• [PROVIDED ENTRIES]
-- pv_equiv track=rewrite | github.com/sharonliao/Web-Search-Enging | indexer/SPIMI_indexer.py | build_term_tuples
-- ===== SOURCE A (Python) =====
-- def build_term_tuples(token_stream):
--     token_stream.sort()
--     term_tuples = []
--     cur_term = token_stream[0]
--     tf = 1
--     for token in token_stream[1:]:
--         if token == cur_term:
--             tf = tf +1
--         else:
--             term_tuples.append((cur_term,tf))
--             cur_term = token
--             tf = 1
--     term_tuples.append((cur_term, tf))
--     return term_tuples
-- ===== SOURCE B (Python) =====
-- def build_term_tuples(token_stream):
--     # B: hash-count then key-sort, instead of A's run-length scan of the sorted list.
--     # token_stream.sort() is kept only to preserve A's observable in-place mutation.
--     token_stream.sort()
--     counts = {}
--     for t in token_stream:
--         counts[t] = counts.get(t, 0) + 1
--     return sorted(counts.items(), key=lambda kv: kv[0])
-- ===== Notes on version B (the rewrite author's own statement) =====
-- stated objective: idiomatic
-- what changed: B replaces A's run-length scan over adjacent equal elements of the sorted list (cur_term/tf accumulator loop) with a hash-table count of all tokens followed by a sort of the (term, freq) items by term.
-- crash fix: On an empty token_stream A raises IndexError (it reads token_stream[0]); B returns []. — e.g. on build_term_tuples([]): A raises IndexError, B returns []
import Mathlib
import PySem

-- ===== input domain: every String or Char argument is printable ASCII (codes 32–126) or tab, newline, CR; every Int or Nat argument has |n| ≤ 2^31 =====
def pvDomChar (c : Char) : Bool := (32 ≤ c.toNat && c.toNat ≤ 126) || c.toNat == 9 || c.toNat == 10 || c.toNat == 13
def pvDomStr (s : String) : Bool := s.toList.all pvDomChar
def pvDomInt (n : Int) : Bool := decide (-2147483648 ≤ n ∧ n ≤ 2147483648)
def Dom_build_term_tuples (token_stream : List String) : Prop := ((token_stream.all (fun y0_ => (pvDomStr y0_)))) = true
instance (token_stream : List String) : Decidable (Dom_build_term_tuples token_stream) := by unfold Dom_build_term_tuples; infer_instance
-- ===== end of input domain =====

-- B replaces A's run-length scan of the sorted list with a hash count plus a key-sort of
-- the items (idiomatic); equivalence is about the RETURN value (both sort the argument in place).

-- ===== PORT A =====
-- the loop body of A's 'for token in token_stream[1:]' over the state (term_tuples, cur_term, tf)
def pvStepA (st : List (String × Int) × String × Int) (token : String) :
    List (String × Int) × String × Int :=
  if token = st.2.1 then (st.1, st.2.1, st.2.2 + 1)
  else (st.1 ++ [(st.2.1, st.2.2)], token, 1)

def build_term_tuples (token_stream : List String) : List (String × Int) :=
  let s := PySem.List.sorted token_stream (fun x => x) false
  match s with
  | [] => []   -- token_stream[0] raises IndexError: excluded by Pre_
  | cur0 :: _ =>
    let r := (PySem.List.slice s (some 1) none).foldl pvStepA ([], cur0, 1)
    r.1 ++ [(r.2.1, r.2.2)]

-- ===== PORT B =====
def build_term_tuples_alt (token_stream : List String) : List (String × Int) :=
  let s := PySem.List.sorted token_stream (fun x => x) false
  let counts := s.foldl (fun (d : PySem.Dict String Int) t => d.insert t (d.getD t 0 + 1))
    PySem.Dict.empty
  PySem.List.sorted counts.items (fun kv => kv.1) false

-- ===== PRECONDITION & SPEC =====
-- Pre_ excludes only the empty list, on which A raises IndexError (token_stream[0]).
def Pre_build_term_tuples (token_stream : List String) : Prop := token_stream ≠ []
instance (token_stream : List String) : Decidable (Pre_build_term_tuples token_stream) := by
  unfold Pre_build_term_tuples; infer_instance
def pvWitness_build_term_tuples : List String := ["b", "a", "b"]

-- On the empty token_stream A raises IndexError (it reads token_stream[0]); B returns [].
def Raises_build_term_tuples (token_stream : List String) : Prop := token_stream = []
instance (token_stream : List String) : Decidable (Raises_build_term_tuples token_stream) := by
  unfold Raises_build_term_tuples; infer_instance
def pvRaiseWitness_build_term_tuples : List String := []
def pvRaiseWitnessOut_build_term_tuples : List (String × Int) := []

def Spec_build_term_tuples (token_stream : List String) (out : List (String × Int)) : Prop :=
  out = build_term_tuples_alt token_stream
instance (token_stream : List String) (out : List (String × Int)) :
    Decidable (Spec_build_term_tuples token_stream out) := by
  unfold Spec_build_term_tuples; infer_instance

-- ===== CLAIM (what is proved, stated in full; the proofs are below) =====
def Claim_equal_build_term_tuples : Prop := ∀ (token_stream : List String),
  Dom_build_term_tuples token_stream → Pre_build_term_tuples token_stream →
  Spec_build_term_tuples token_stream (build_term_tuples token_stream)

def Claim_raises_build_term_tuples : Prop :=
  (∀ (token_stream : List String), Dom_build_term_tuples token_stream →
    Raises_build_term_tuples token_stream → ¬ Pre_build_term_tuples token_stream) ∧
  (Dom_build_term_tuples (pvRaiseWitness_build_term_tuples) ∧
   Raises_build_term_tuples (pvRaiseWitness_build_term_tuples) ∧
   build_term_tuples_alt (pvRaiseWitness_build_term_tuples) = pvRaiseWitnessOut_build_term_tuples)

-- ===== LEMMAS AND PROOFS =====

-- canonical grouped counts of a list: first occurrences in order, each with its total count
def pvRLE (l : List String) : List (String × Int) :=
  (PySem.Set.ofList l).map (fun k => (k, (List.count k l : Int)))

theorem pvFilter_ofList (l : List String) (p : String → Bool) :
    (PySem.Set.ofList l).filter p = PySem.Set.ofList (l.filter p) := by
  induction l with
  | nil => rfl
  | cons a l ih =>
    by_cases hp : p a = true
    · rw [List.filter_cons_of_pos hp, PySem.Set.ofList_cons, PySem.Set.ofList_cons, ← ih]
      simp only [PySem.Set.discard, List.filter_cons_of_pos hp, List.filter_filter]
      congr 1
      apply List.filter_congr
      intro y _
      exact Bool.and_comm _ _
    · rw [List.filter_cons_of_neg hp, PySem.Set.ofList_cons, ← ih]
      simp only [PySem.Set.discard, List.filter_cons_of_neg hp, List.filter_filter]
      apply List.filter_congr
      intro y _
      by_cases hy : y = a
      · subst hy; simp [hp]
      · simp [hy]

theorem pvOfList_sublist (l : List String) : (PySem.Set.ofList l).Sublist l := by
  induction l with
  | nil => exact List.Sublist.refl _
  | cons a l ih =>
    rw [PySem.Set.ofList_cons]
    simp only [PySem.Set.discard]
    exact List.Sublist.cons₂ a (List.Sublist.trans List.filter_sublist ih)

-- grouping a list starting at its head: peel off the head's total count
theorem pvRLE_cons (t : String) (ts : List String) :
    pvRLE (t :: ts) = (t, ((List.count t ts : Int) + 1)) ::
      pvRLE (ts.filter (fun y => !(y == t))) := by
  unfold pvRLE
  rw [PySem.Set.ofList_cons]
  simp only [PySem.Set.discard, pvFilter_ofList, List.map_cons]
  congr 1
  · rw [List.count_cons_self]; push_cast; ring_nf
  · apply List.map_congr_left
    intro k hk
    have hk' : k ∈ ts.filter (fun y => !(y == t)) := (PySem.Set.mem_ofList _ _).mp hk
    have hkt : k ≠ t := by simpa using List.of_mem_filter hk'
    rw [List.count_cons_of_ne (Ne.symm hkt), List.count_filter (by simpa using hkt)]

-- A's loop, fully characterised on a sorted suffix
theorem pvLoopA (rest : List String) : ∀ (cur : String) (tf : Int) (acc : List (String × Int)),
    (cur :: rest).Pairwise (· ≤ ·) →
    (rest.foldl pvStepA (acc, cur, tf)).1 ++
        [((rest.foldl pvStepA (acc, cur, tf)).2.1, (rest.foldl pvStepA (acc, cur, tf)).2.2)] =
      acc ++ (cur, tf + (List.count cur rest : Int)) ::
        pvRLE (rest.filter (fun y => !(y == cur))) := by
  induction rest with
  | nil => intro cur tf acc _; simp [pvRLE, PySem.Set.ofList]
  | cons t ts ih =>
    intro cur tf acc hs
    rcases List.pairwise_cons.mp hs with ⟨h1, h2⟩
    by_cases ht : t = cur
    · subst ht
      have hstep : pvStepA (acc, t, tf) t = (acc, t, tf + 1) := by simp [pvStepA]
      rw [List.foldl_cons, hstep, ih t (tf + 1) acc h2]
      rw [List.count_cons_self, List.filter_cons_of_neg (by simp)]
      congr 3
      push_cast
      ring_nf
    · -- t ≠ cur: sortedness gives cur < t ≤ every element of ts, so cur ∉ t :: ts
      have hcurt : cur < t := lt_of_le_of_ne (h1 t (by simp)) (fun h => ht h.symm)
      have hts : ∀ x ∈ ts, x ≠ cur := by
        intro x hx h
        have hle := (List.pairwise_cons.mp h2).1 x hx
        have hlt : cur < x := lt_of_lt_of_le hcurt hle
        rw [h] at hlt
        exact lt_irrefl _ hlt
      have hstep : pvStepA (acc, cur, tf) t = (acc ++ [(cur, tf)], t, 1) := by
        simp [pvStepA, ht]
      rw [List.foldl_cons, hstep, ih t 1 (acc ++ [(cur, tf)]) h2]
      have hcount0 : List.count cur (t :: ts) = 0 := by
        rw [List.count_eq_zero]
        intro h
        rcases List.mem_cons.mp h with h | h
        · exact ht h.symm
        · exact hts cur h rfl
      have hfilter : (t :: ts).filter (fun y => !(y == cur)) = t :: ts := by
        rw [List.filter_eq_self]
        intro y hy
        rcases List.mem_cons.mp hy with h | h
        · subst h; simp [ht]
        · simp [hts y h]
      rw [hcount0, hfilter, pvRLE_cons]
      simp only [List.append_assoc, List.singleton_append, Nat.cast_zero, add_zero]
      congr 3
      push_cast
      ring_nf

-- the sorted list's grouped counts have strictly increasing keys
theorem pvRLE_keys_lt (s : List String) (hs : s.Pairwise (· ≤ ·)) :
    (pvRLE s).Pairwise (fun a b => a.1 < b.1) := by
  have hle : (PySem.Set.ofList s).Pairwise (· ≤ ·) :=
    List.Pairwise.sublist (pvOfList_sublist s) hs
  have hne : (PySem.Set.ofList s).Pairwise (· ≠ ·) := PySem.Set.nodup_ofList s
  have hlt : (PySem.Set.ofList s).Pairwise (· < ·) :=
    (hle.and hne).imp (fun h => lt_of_le_of_ne h.1 h.2)
  unfold pvRLE
  exact List.pairwise_map.mpr (hlt.imp (fun h => h))

-- main equivalence
theorem pvMain (token_stream : List String) (h : token_stream ≠ []) :
    build_term_tuples token_stream = build_term_tuples_alt token_stream := by
  have hs : (PySem.List.sorted token_stream (fun x => x) false).Pairwise (· ≤ ·) :=
    PySem.List.sorted_pairwise token_stream (fun x => x)
  have hsne : PySem.List.sorted token_stream (fun x => x) false ≠ [] := by
    intro hnil
    exact h ((PySem.List.sorted_eq_nil_iff _ _ _).mp hnil)
  obtain ⟨c, rest, hcr⟩ := List.exists_cons_of_ne_nil hsne
  rw [hcr] at hs
  -- A's side
  have hA : build_term_tuples token_stream = pvRLE (c :: rest) := by
    unfold build_term_tuples
    rw [hcr]
    simp only [PySem.List.slice_from_one, List.tail_cons]
    rw [pvLoopA rest c 1 [] hs, pvRLE_cons]
    simp only [List.nil_append]
    congr 2
    ring_nf
  -- B's side
  have hB : build_term_tuples_alt token_stream = pvRLE (c :: rest) := by
    simp only [build_term_tuples_alt]
    rw [PySem.Dict.foldl_insert_getD_add_one_eq_counter, hcr, PySem.Dict.items_counter]
    exact PySem.List.sorted_eq_of_perm_of_pairwise_lt _ _ _ (List.Perm.refl _)
      (pvRLE_keys_lt (c :: rest) hs)
  rw [hA, hB]

-- ===== VERDICT (by name: the statement is the Claim_ definition above) =====
theorem build_term_tuples_spec : Claim_equal_build_term_tuples := by
  intro ts _ hpre
  unfold Spec_build_term_tuples
  exact pvMain ts hpre

theorem build_term_tuples_raises : Claim_raises_build_term_tuples := by
  unfold Claim_raises_build_term_tuples
  exact ⟨fun ts _ hr hp => hp hr, by decide⟩

-- self-check: the value B returns where A raises, read off build_term_tuples_raises
theorem pvRaiseWitnessOut_ok :
    build_term_tuples_alt pvRaiseWitness_build_term_tuples = pvRaiseWitnessOut_build_term_tuples :=
  build_term_tuples_raises.2.2.2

• [REQUIRED ACTION]
Give back, word for word, only the lines above from the line holding "-- what changed: B" to the line holding "def pvDomInt (n", both included.

• [SOLUTION TO THIS PROBLEM]
-- what changed: B replaces A's run-length scan over adjacent equal elements of the sorted list (cur_term/tf accumulator loop) with a hash-table count of all tokens followed by a sort of the (term, freq) items by term.
-- crash fix: On an empty token_stream A raises IndexError (it reads token_stream[0]); B returns []. — e.g. on build_term_tuples([]): A raises IndexError, B returns []
import Mathlib
import PySem

-- ===== input domain: every String or Char argument is printable ASCII (codes 32–126) or tab, newline, CR; every Int or Nat argument has |n| ≤ 2^31 =====
def pvDomChar (c : Char) : Bool := (32 ≤ c.toNat && c.toNat ≤ 126) || c.toNat == 9 || c.toNat == 10 || c.toNat == 13
def pvDomStr (s : String) : Bool := s.toList.all pvDomChar
def pvDomInt (n : Int) : Bool := decide (-2147483648 ≤ n ∧ n ≤ 2147483648)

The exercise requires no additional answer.